Enam Jurus Avian Brands Dongkrak Pendapatan Hingga Rp 8,1 Triliun di 2025

2 hours ago 2

REPUBLIKA.CO.ID, JAKARTA -- Produsen cat PT Avia Avian Tbk mencatatkan pertumbuhan kinerja sepanjang 2025 di tengah kondisi ekonomi yang menantang. Sepanjang 2025, perseroan membukukan pendapatan Rp 8,1 triliun atau tumbuh 8,7 persen secara tahunan, dengan laba bersih mencapai Rp 1,7 triliun.

Head of Investor Relations Avian Brands Andreas Timothy menjelaskan, pertumbuhan tersebut tidak terjadi secara kebetulan, melainkan didorong oleh sejumlah strategi yang dijalankan secara disiplin oleh perusahaan.

Menurut dia, Avian setidaknya menjalankan enam langkah utama untuk menjaga pertumbuhan penjualan di tengah kondisi pasar yang tidak mudah.

“Secara garis besar ada enam strategi yang kita jalankan untuk mendorong pertumbuhan penjualan,” ujar Andreas.

Ia menjelaskan, langkah pertama adalah memperluas jaringan distribusi. Sepanjang 2025, perusahaan menambah lima pusat distribusi baru untuk memperkuat ketersediaan produk di berbagai daerah.

Langkah kedua adalah memperkuat sistem teknologi informasi perusahaan, khususnya untuk memonitor kinerja tenaga penjualan yang jumlahnya mencapai sekitar 2.000 orang.

Andreas mengatakan, sejak beberapa tahun belakangn perusahaan telah mengembangkan sistem digital berbasis tablet yang digunakan oleh setiap tenaga penjualan untuk memantau target penjualan dan aktivitas harian.

“Setiap sales punya tablet yang berisi KPI dan to-do list mereka. Semua aktivitas penjualan, termasuk produk apa yang harus ditawarkan dan toko mana yang harus dikunjungi, sudah tercatat di sistem,” katanya.

Pada 2025, Avian menambahkan fitur baru berupa sales force automation yang memungkinkan perusahaan memantau performa setiap tenaga penjualan secara lebih rinci setiap bulan.

“Dengan sistem ini kita bisa melihat rapor setiap sales. Jadi target penjualan tidak hanya ditentukan secara makro, tapi juga di-breakdown sampai aktivitas detail yang harus dilakukan,” ujar Andreas.

Strategi berikutnya adalah peningkatan kapasitas produksi, termasuk pembangunan fasilitas baru untuk memperkuat segmen cat dinding. Dari sisi distribusi, sepanjang tahun 2025 lalu, Avian menambah lima pusat distribusi milik sendiri, sehingga total pusat distribusi yang dimiliki sendiri mencapai 129 titik, didukung oleh 15 pusat distribusi mini serta 38 pusat distribusi pihak ketiga.

Avian juga memperluas penggunaan mesin tinting di toko bahan bangunan untuk memungkinkan pencampuran warna cat secara langsung di lokasi penjualan.

Selain itu, perusahaan menjalankan program loyalitas bagi pemilik toko bahan bangunan serta tukang cat, yang dinilai memiliki pengaruh besar dalam menentukan merek cat yang digunakan konsumen.

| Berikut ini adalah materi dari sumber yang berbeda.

-- pv_equiv track=rewrite | github.com/akuprym/yandex_algorithm_contest_6.0 | contest_2/task-D.py | calc_min_days
-- ===== SOURCE A (Python) =====
-- def calc_min_days(days: list[int], k: int) -> int:
--     days.sort()
--     count = 1
--     diff, similar = 0, 0
--     while similar < len(days):
--         if days[similar] <= days[diff] + k:
--             similar += 1
--         else:
--             count = max(count, similar - diff)
--             diff += 1
--     return max(count, similar - diff)
-- ===== SOURCE B (Python) =====
-- def calc_min_days(days: list[int], k: int) -> int:
--     # sorts `days` in place, like the original
--     days.sort()
--     best = 1
--     for i in range(len(days)):
--         j = _bisect_right(days, days[i] + k)
--         best = max(best, j - i)
--     return best
--
--
-- def _bisect_right(a, x):
--     # standard binary search: insertion point after the last element <= x
--     lo, hi = 0, len(a)
--     while lo < hi:
--         mid = (lo + hi) // 2
--         if x < a[mid]:
--             hi = mid
--         else:
--             lo = mid + 1
--     return lo
-- ===== Notes on version B (the rewrite author's own statement) =====
-- stated objective: alternative
-- what changed: Replaces the coordinated two-pointer scan over the sorted list by an independent per-element binary search (bisect_right of days[i]+k) folded with max.
import Mathlib
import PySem

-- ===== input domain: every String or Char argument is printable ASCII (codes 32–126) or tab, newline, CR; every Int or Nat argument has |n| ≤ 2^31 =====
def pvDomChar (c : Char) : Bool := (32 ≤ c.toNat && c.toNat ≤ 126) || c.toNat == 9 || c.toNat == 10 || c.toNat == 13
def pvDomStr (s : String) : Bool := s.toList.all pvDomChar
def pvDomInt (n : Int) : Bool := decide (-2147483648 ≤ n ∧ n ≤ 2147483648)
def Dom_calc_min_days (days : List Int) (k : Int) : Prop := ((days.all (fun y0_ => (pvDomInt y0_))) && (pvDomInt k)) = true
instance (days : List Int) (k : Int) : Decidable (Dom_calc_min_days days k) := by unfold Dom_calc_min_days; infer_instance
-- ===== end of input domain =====

-- B replaces A's two-pointer scan of the sorted list by an independent binary search (bisect_right of
-- days[i]+k) per index, folded with max — an alternative algorithm of the same cost, not claimed faster.
-- Both programs sort the argument list in place; the equivalence proved here is about the return value.

-- ===== PORT A =====
-- A's while-loop as fuel recursion; `none` models the IndexError Python raises on days[diff]/days[similar]
-- (excluded by Pre_); the loop runs at most 2*len+1 iterations, so the fuel 2*len+2 is never exhausted.
def calcLoopA (s : List Int) (k : Int) : Nat → Int → Int → Int → Option Int
  | 0, _, _, _ => none
  | fuel+1, count, diff, similar =>
    if similar < (s.length : Int) then
      match PySem.List.pyGet? s similar, PySem.List.pyGet? s diff with
      | some a, some b =>
        if a ≤ b + k then calcLoopA s k fuel count diff (similar + 1)
        else calcLoopA s k fuel (max count (similar - diff)) (diff + 1) similar
      | _, _ => none
    else some (max count (similar - diff))

def calc_min_days (days : List Int) (k : Int) : Int :=
  let s := PySem.List.sorted days (fun x => x)
  (calcLoopA s k (2 * s.length + 2) 1 0 0).getD 0

-- ===== PORT B =====
-- Source B's hand-written `_bisect_right` is CPython's bisect.bisect_right verbatim; it is ported as the
-- prelude's binary-search primitive PySem.List.bisectRight (the same lo/hi/mid algorithm).
def calc_min_days_alt (days : List Int) (k : Int) : Int :=
  let s := PySem.List.sorted days (fun x => x)
  (List.range s.length).foldl
    (fun best i => max best ((PySem.List.bisectRight s (s.getD i 0 + k) : Int) - (i : Int))) 1

-- ===== PRECONDITION & SPEC =====
-- Pre_ excludes exactly the inputs where A raises IndexError: for k < 0 on a nonempty list the diff
-- pointer always runs past the end of the list (similar can never reach len); A returns everywhere else.
def Pre_calc_min_days (days : List Int) (k : Int) : Prop := 0 ≤ k ∨ days = []
instance (days : List Int) (k : Int) : Decidable (Pre_calc_min_days days k) := by unfold Pre_calc_min_days; infer_instance

def pvWitness_calc_min_days : List Int × Int := ([3, 0, 4, 10], 2)

def Spec_calc_min_days (days : List Int) (k : Int) (out : Int) : Prop := out = calc_min_days_alt days k
instance (days : List Int) (k : Int) (out : Int) : Decidable (Spec_calc_min_days days k out) := by unfold Spec_calc_min_days; infer_instance

-- ===== CLAIM (what is proved, stated in full; the proofs are below) =====
def Claim_equal_calc_min_days : Prop := ∀ (days : List Int) (k : Int), Dom_calc_min_days days k → Pre_calc_min_days days k → Spec_calc_min_days days k (calc_min_days days k)

-- ===== LEMMAS AND PROOFS =====

-- B's running best over the first m indices of the sorted list.
def bestUpTo (s : List Int) (k : Int) (m : Nat) : Int :=
  (List.range m).foldl
    (fun best i => max best ((PySem.List.bisectRight s (s.getD i 0 + k) : Int) - (i : Int))) 1

theorem bestUpTo_succ (s : List Int) (k : Int) (m : Nat) :
    bestUpTo s k (m + 1)
      = max (bestUpTo s k m) ((PySem.List.bisectRight s (s.getD m 0 + k) : Int) - (m : Int)) := by
  simp [bestUpTo, List.range_succ]

theorem one_le_bestUpTo (s : List Int) (k : Int) (m : Nat) : 1 ≤ bestUpTo s k m := by
  induction m with
  | zero => simp [bestUpTo]
  | succ m ih => rw [bestUpTo_succ]; omega

theorem sorted_getD_mono (s : List Int) (hs : s.Pairwise (· ≤ ·)) {i j : Nat}
    (hij : i ≤ j) (hj : j < s.length) : s.getD i 0 ≤ s.getD j 0 := by
  rw [List.getD_eq_getElem _ _ (by omega), List.getD_eq_getElem _ _ hj]
  rcases Nat.lt_or_ge i j with h | h
  · exact List.pairwise_iff_getElem.mp hs i j (by omega) hj h
  · have : i = j := by omega
    subst this; exact le_refl _

theorem pyGet?_of_nonneg_lt (xs : List Int) (i : Int) (h0 : 0 ≤ i) (h : i < xs.length) :
    PySem.List.pyGet? xs i = some (xs.getD i.toNat 0) := by
  have hi : i = ((i.toNat : Nat) : Int) := by omega
  rw [hi, PySem.List.pyGet?_natCast]
  rw [List.getElem?_eq_getElem (by omega), List.getD_eq_getElem _ _ (by omega)]
  congr 1

-- bisect_right is determined by the split point: if the first m elements are ≤ x and element m (if any)
-- is > x, then bisectRight returns m.
theorem bisectRight_eq_of_split (s : List Int) (hs : s.Pairwise (· ≤ ·)) (x : Int) (m : Nat)
    (hm : m ≤ s.length)
    (hle : ∀ j : Nat, j < m → s.getD j 0 ≤ x)
    (hgt : m < s.length → x < s.getD m 0) :
    PySem.List.bisectRight s x = m := by
  obtain ⟨hr, h1, h2⟩ := PySem.List.bisectRight_spec s x hs
  set r := PySem.List.bisectRight s x with hrdef
  rcases Nat.lt_trichotomy r m with h | h | h
  · -- r < m ≤ len : s[r] ≤ x (hle) but x < s[r] (spec h2)
    have hx := h2 r (by omega) (le_refl r)
    have := hle r h
    rw [List.getD_eq_getElem _ _ (by omega)] at this
    omega
  · exact h
  · -- m < r ≤ len : x < s[m] (hgt) but s[m] ≤ x (spec h1)
    have hx := hgt (by omega)
    have := h1 m (by omega) h
    rw [List.getD_eq_getElem _ _ (by omega)] at hx
    omega

-- In the tail [d, n) of B's fold, every bisect hits the end: bestUpTo n = max (bestUpTo d) (n - d).
theorem bestUpTo_tail (s : List Int) (k : Int) (hs : s.Pairwise (· ≤ ·)) (d : Nat)
    (hwin : ∀ j : Nat, j < s.length → s.getD j 0 ≤ s.getD d 0 + k) :
    ∀ m : Nat, d < m → m ≤ s.length →
      bestUpTo s k m = max (bestUpTo s k d) ((s.length : Int) - (d : Int)) := by
  intro m
  induction m with
  | zero => omega
  | succ m ih =>
    intro hdm hmn
    have hF : (PySem.List.bisectRight s (s.getD m 0 + k) : Int) = (s.length : Int) := by
      rw [bisectRight_eq_of_split s hs _ s.length (le_refl _)
        (fun j hj => le_trans (hwin j hj) (by
          have := sorted_getD_mono s hs (i := d) (j := m) (by omega) (by omega)
          omega))
        (fun h => absurd h (by omega))]
    rw [bestUpTo_succ, hF]
    rcases Nat.lt_or_ge d m with h | h
    · rw [ih h (by omega)]; omega
    · have : d = m := by omega
      subst this; omega

-- The two-pointer loop invariant: count is B's best over the first diff indices, every consumed index
-- fits the current window, and then the loop returns B's total best.
theorem calcLoopA_eq (s : List Int) (k : Int) (hs : s.Pairwise (· ≤ ·)) (hk : 0 ≤ k) :
    ∀ (fuel : Nat) (count diff similar : Int),
      0 ≤ diff → diff ≤ similar → similar ≤ (s.length : Int) →
      (∀ j : Nat, (j : Int) < similar → s.getD j 0 ≤ s.getD diff.toNat 0 + k) →
      count = bestUpTo s k diff.toNat →
      2 * (s.length : Int) - diff - similar < (fuel : Int) →
      calcLoopA s k fuel count diff similar = some (bestUpTo s k s.length) := by
  intro fuel
  induction fuel with
  | zero => intro count diff similar h0 h1 h2 _ _ hfuel; exfalso; omega
  | succ fuel ih =>
    intro count diff similar h0 h1 h2 hwin hcount hfuel
    rw [calcLoopA]
    by_cases hlt : similar < (s.length : Int)
    · rw [if_pos hlt,
        pyGet?_of_nonneg_lt s similar (by omega) hlt,
        pyGet?_of_nonneg_lt s diff (by omega) (by omega)]
      dsimp only
      by_cases hcond : s.getD similar.toNat 0 ≤ s.getD diff.toNat 0 + k
      · rw [if_pos hcond]
        apply ih count diff (similar + 1) h0 (by omega) (by omega) ?_ hcount (by omega)
        intro j hj
        rcases Nat.lt_or_ge j similar.toNat with h | h
        · exact hwin j (by omega)
        · have : j = similar.toNat := by omega
          subst this; exact hcond
      · rw [if_neg hcond]
        -- diff < similar: otherwise the condition would hold since 0 ≤ k
        have hds : diff < similar := by
          rcases Int.lt_or_le diff similar with h | h
          · exact h
          · exfalso
            have : diff = similar := by omega
            subst this
            exact hcond (by omega)
        apply ih _ (diff + 1) similar (by omega) (by omega) h2 ?_ ?_ (by omega)
        · intro j hj
          have hmono := sorted_getD_mono s hs (i := diff.toNat) (j := (diff + 1).toNat)
            (by omega) (by omega)
          have := hwin j hj
          omega
        · -- max count (similar - diff) = bestUpTo (diff + 1)
          have hbis : PySem.List.bisectRight s (s.getD diff.toNat 0 + k) = similar.toNat := by
            apply bisectRight_eq_of_split s hs _ _ (by omega)
            · intro j hj; exact hwin j (by omega)
            · intro _; omega
          have hstep := bestUpTo_succ s k diff.toNat
          rw [hbis] at hstep
          have htn : (diff + 1).toNat = diff.toNat + 1 := by omega
          rw [htn, hstep, hcount]
          omega
    · rw [if_neg hlt]
      have hsim : similar = (s.length : Int) := by omega
      subst hsim
      rcases Int.lt_or_le diff (s.length : Int) with h | h
      · -- diff < len: final max closes the last window
        have := bestUpTo_tail s k hs diff.toNat
          (fun j hj => hwin j (by omega)) s.length (by omega) (le_refl _)
        rw [this, hcount]
        congr 1
        omega
      · -- diff = len: nothing remains, count ≥ 1 absorbs the final max
        have hde : diff = (s.length : Int) := by omega
        subst hde
        have ht : ((s.length : Int)).toNat = s.length := by omega
        rw [hcount, ht]
        have h1b := one_le_bestUpTo s k s.length
        congr 1
        omega

theorem calc_min_days_empty (k : Int) : calc_min_days [] k = 1 := rfl

theorem calc_min_days_alt_empty (k : Int) : calc_min_days_alt [] k = 1 := rfl

-- ===== VERDICT (by name: the statement is the Claim_ definition above) =====
theorem calc_min_days_spec : Claim_equal_calc_min_days := by
  intro days k _ hpre
  unfold Spec_calc_min_days
  rcases hpre with hk | hnil
  · simp only [calc_min_days, calc_min_days_alt]
    have hmain := calcLoopA_eq (PySem.List.sorted days (fun x => x)) k
      (PySem.List.sorted_pairwise days (fun x => x)) hk
      (2 * (PySem.List.sorted days (fun x => x)).length + 2) 1 0 0
      (by omega) (by omega) (by omega) (by intro j hj; omega)
      (by simp [bestUpTo]) (by push_cast; omega)
    rw [hmain]
    rfl
  · subst hnil
    rw [calc_min_days_empty, calc_min_days_alt_empty]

“Di Indonesia, keputusan memilih merek cat sering kali bukan oleh pemilik rumah, tapi oleh tukang cat dan pemilik toko bangunan. Karena itu kita membuat program loyalitas untuk mereka,” kata Andreas.

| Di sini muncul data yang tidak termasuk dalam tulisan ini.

-- pv_equiv track=rewrite | github.com/jnywong/frx-challenges | harness/longest.py | evaluate
-- ===== SOURCE A (Python) =====
-- import string
--
-- def evaluate(text: str) -> dict:
--     char_counts = {}
--     casefolded_chars = [c.casefold() for c in string.ascii_lowercase]
--
--     for c in text:
--         cf = c.casefold()
--         if cf in casefolded_chars:
--             char_counts[cf] = char_counts.get(cf, 0) + 1
--
--     return {
--         "lines": len(text.splitlines()),
--         "chars": len(text)
--     } | char_counts
-- ===== SOURCE B (Python) =====
-- import string
--
-- def evaluate(text: str) -> dict:
--     folded = "".join(c.casefold() for c in text)
--     seen = dict.fromkeys(ch for ch in folded if ch in string.ascii_lowercase)
--     result = {"lines": len(text.splitlines()), "chars": len(text)}
--     for ch in seen:
--         result[ch] = folded.count(ch)
--     return result
-- ===== Notes on version B (the rewrite author's own statement) =====
-- stated objective: alternative
-- what changed: Instead of accumulating per-character counts in a dict during one pass, B first dedups the casefolded letters in first-occurrence order (dict.fromkeys) and then fills the result with one str.count per distinct letter.
import Mathlib
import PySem

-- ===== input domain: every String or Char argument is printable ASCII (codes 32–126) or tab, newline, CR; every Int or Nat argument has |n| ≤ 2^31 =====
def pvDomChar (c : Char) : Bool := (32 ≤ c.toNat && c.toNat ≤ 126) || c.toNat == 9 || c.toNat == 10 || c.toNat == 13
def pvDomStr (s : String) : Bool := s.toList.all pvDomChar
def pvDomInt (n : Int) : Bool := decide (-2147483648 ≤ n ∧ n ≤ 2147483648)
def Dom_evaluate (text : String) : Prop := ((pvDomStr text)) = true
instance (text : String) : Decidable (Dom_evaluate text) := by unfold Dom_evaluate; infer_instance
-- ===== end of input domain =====

-- B replaces A's single-pass dict accumulation by dedup-then-count-per-letter (same cost class); equal return values proved for all strings.


-- ===== PORT A =====
-- c.casefold() for a single char: exact on the ASCII domain (one-char result = lower)
def pvCf (c : Char) : Char := PySem.Chars.lowerChar c
-- string.ascii_lowercase (as chars; the 1-char strings involved are modelled by their Char)
def pvAz : List Char := "abcdefghijklmnopqrstuvwxyz".toList

def evaluate (text : String) : List (String × Int) :=
  let casefolded_chars : List Char := pvAz.map pvCf
  let char_counts : PySem.Dict String Int :=
    text.toList.foldl (fun d c =>
      let cf := pvCf c
      if casefolded_chars.contains cf then
        d.insert (String.ofList [cf]) (d.getD (String.ofList [cf]) 0 + 1)
      else d) PySem.Dict.empty
  -- {"lines": …, "chars": …} | char_counts
  ((PySem.Dict.ofList [("lines", ((PySem.Str.splitlines text).length : Int)),
                       ("chars", PySem.Str.len text)]).update char_counts.items).items

-- ===== PORT B =====
def evaluate_alt (text : String) : List (String × Int) :=
  -- "".join(c.casefold() for c in text): exact on ASCII, charwise
  let folded : List Char := text.toList.map pvCf
  -- dict.fromkeys(ch for ch in folded if ch in string.ascii_lowercase)
  let seen : List Char := PySem.List.dedup (folded.filter (fun ch => pvAz.contains ch))
  let result : PySem.Dict String Int :=
    PySem.Dict.ofList [("lines", ((PySem.Str.splitlines text).length : Int)),
                       ("chars", PySem.Str.len text)]
  -- folded.count(ch): str.count with a 1-char needle = char count
  (seen.foldl (fun d ch => d.insert (String.ofList [ch]) ((folded.count ch : Int))) result).items

-- ===== PRECONDITION & SPEC =====
def Spec_evaluate (text : String) (out : List (String × Int)) : Prop := out = evaluate_alt text
instance (text : String) (out : List (String × Int)) : Decidable (Spec_evaluate text out) := by unfold Spec_evaluate; infer_instance

-- ===== CLAIM (what is proved, stated in full; the proofs are below) =====
def Claim_equal_evaluate : Prop := ∀ (text : String), Dom_evaluate text → Spec_evaluate text (evaluate text)

-- ===== LEMMAS AND PROOFS =====

theorem pvMkS_injective : Function.Injective (fun ch : Char => String.ofList [ch]) := by
  intro a b h
  have h2 := congrArg String.toList h
  simpa using h2

theorem pvMkS_ne_lines (ch : Char) : String.ofList [ch] ≠ "lines" := by
  intro h; have := congrArg String.toList h; simp at this

theorem pvMkS_ne_chars (ch : Char) : String.ofList [ch] ≠ "chars" := by
  intro h; have := congrArg String.toList h; simp at this

theorem pvOfList_map {α β : Type} [DecidableEq α] [DecidableEq β]
    (f : α → β) (hf : Function.Injective f) (xs : List α) :
    PySem.Set.ofList (xs.map f) = (PySem.Set.ofList xs).map f := by
  induction xs using List.reverseRecOn with
  | nil => rfl
  | append_singleton xs x ih =>
      rw [List.map_append, List.map_singleton, PySem.Set.ofList_append_singleton,
        PySem.Set.ofList_append_singleton, ih, PySem.Set.add_eq_ite, PySem.Set.add_eq_ite]
      by_cases hx : x ∈ PySem.Set.ofList xs
      · rw [if_pos ((List.mem_map_of_injective hf).2 hx), if_pos hx]
      · rw [if_neg (fun h => hx ((List.mem_map_of_injective hf).1 h)), if_neg hx, List.map_append,
          List.map_singleton]

theorem pvBase_fresh (L C : Int) (ch : Char) :
    (PySem.Dict.ofList [(("lines" : String), L), ("chars", C)]).contains (String.ofList [ch]) = false := by
  rw [PySem.Dict.contains_eq_decide_mem_keys]
  have hk : (PySem.Dict.ofList [(("lines" : String), L), ("chars", C)]).keys = ["lines", "chars"] := rfl
  rw [hk]
  simp [pvMkS_ne_lines ch, pvMkS_ne_chars ch]

theorem pvUpdate_items {κ ν : Type} [BEq κ] [LawfulBEq κ] (d : PySem.Dict κ ν) (ps : List (κ × ν))
    (fresh : ∀ p ∈ ps, d.contains p.1 = false) (nd : (ps.map (fun p => p.1)).Nodup) :
    (PySem.Dict.update d ps).items = d.items ++ ps := by
  have h := PySem.Dict.items_foldl_insert_fresh ps (fun p => p.1) (fun p => p.2) d fresh nd
  simpa using h

theorem evaluate_eq (text : String) : evaluate text = evaluate_alt text := by
  simp only [evaluate, evaluate_alt]
  have haz : pvAz.map pvCf = pvAz := by decide
  rw [haz]
  set L : Int := ((PySem.Str.splitlines text).length : Int)
  set C : Int := PySem.Str.len text
  set base := PySem.Dict.ofList [(("lines" : String), L), ("chars", C)] with hbase
  set folded : List Char := text.toList.map pvCf with hfolded
  set xs : List Char := folded.filter (fun ch => pvAz.contains ch) with hxs
  -- A's counting loop is Counter(ys) for ys = xs.map (fun ch => String.ofList [ch])
  have hA : text.toList.foldl (fun d c =>
        if pvAz.contains (pvCf c) = true then
          d.insert (String.ofList [pvCf c]) (d.getD (String.ofList [pvCf c]) 0 + 1)
        else d) PySem.Dict.empty
      = PySem.Dict.counter (xs.map (fun ch => String.ofList [ch])) := by
    rw [← PySem.Dict.foldl_insert_getD_add_one_eq_counter, List.foldl_map, hxs,
      List.foldl_filter, hfolded, List.foldl_map]
  rw [hA]
  -- A's dict-union loop appends the fresh letter keys
  have hfreshA : ∀ p ∈ (PySem.Dict.counter (xs.map (fun ch => String.ofList [ch]))).items,
      base.contains p.1 = false := by
    intro p hp
    have hk := PySem.Dict.mem_keys_of_mem_items _ hp
    rw [PySem.Dict.keys_counter] at hk
    have hk2 := (PySem.Set.mem_ofList _ _).1 hk
    rcases List.mem_map.1 hk2 with ⟨ch, _, hch⟩
    rw [← hch]
    exact pvBase_fresh L C ch
  have hndA : ((PySem.Dict.counter (xs.map (fun ch => String.ofList [ch]))).items.map
      (fun p => p.1)).Nodup :=
    PySem.Dict.nodup_keys_counter _
  rw [pvUpdate_items base _ hfreshA hndA]
  -- B's filling loop appends the fresh letter keys too
  have hndB : ((PySem.List.dedup xs).map (fun ch => String.ofList [ch])).Nodup := by
    rw [PySem.List.dedup_eq_ofList]
    exact (PySem.Set.nodup_ofList xs).map pvMkS_injective
  have hB := PySem.Dict.items_foldl_insert_fresh (PySem.List.dedup xs)
    (fun ch => String.ofList [ch]) (fun ch => ((folded.count ch : Int))) base
    (fun ch _ => pvBase_fresh L C ch) hndB
  rw [hB]
  -- both are base.items ++ the same letter/count list
  congr 1
  rw [PySem.Dict.items_counter, pvOfList_map (fun ch => String.ofList [ch]) pvMkS_injective xs,
    List.map_map, PySem.List.dedup_eq_ofList]
  refine List.map_congr_left ?_
  intro ch hch
  have hmem : ch ∈ xs := (PySem.Set.mem_ofList _ _).1 hch
  have hL : pvAz.contains ch = true := (List.mem_filter.1 hmem).2
  simp only [Function.comp]
  rw [List.count_map_of_injective _ _ pvMkS_injective, hxs, List.count_filter hL]

-- ===== VERDICT (by name: the statement is the Claim_ definition above) =====
theorem evaluate_spec : Claim_equal_evaluate := by
  intro text _
  unfold Spec_evaluate
  exact evaluate_eq text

Ia juga menambahkan selain enam langkah di atas, Avian Brands terus memperkuat inovasi produk dengan meluncurkan 12 produk baru di segmen solusi arsitektur. Lima produk di antaranya telah tersertifikasi Green Label Singapore, menegaskan komitmen Perseroan terhadap aspek keberlanjutan. Portofolio produk ramah lingkungan ini terus diperluas dan memberikan kontribusi penjualan yang semakin meningkat.

Dengan kombinasi strategi tersebut, Avian mampu menjaga pertumbuhan penjualan sekaligus memperkuat posisinya sebagai pemimpin pasar industri cat dekoratif di Indonesia.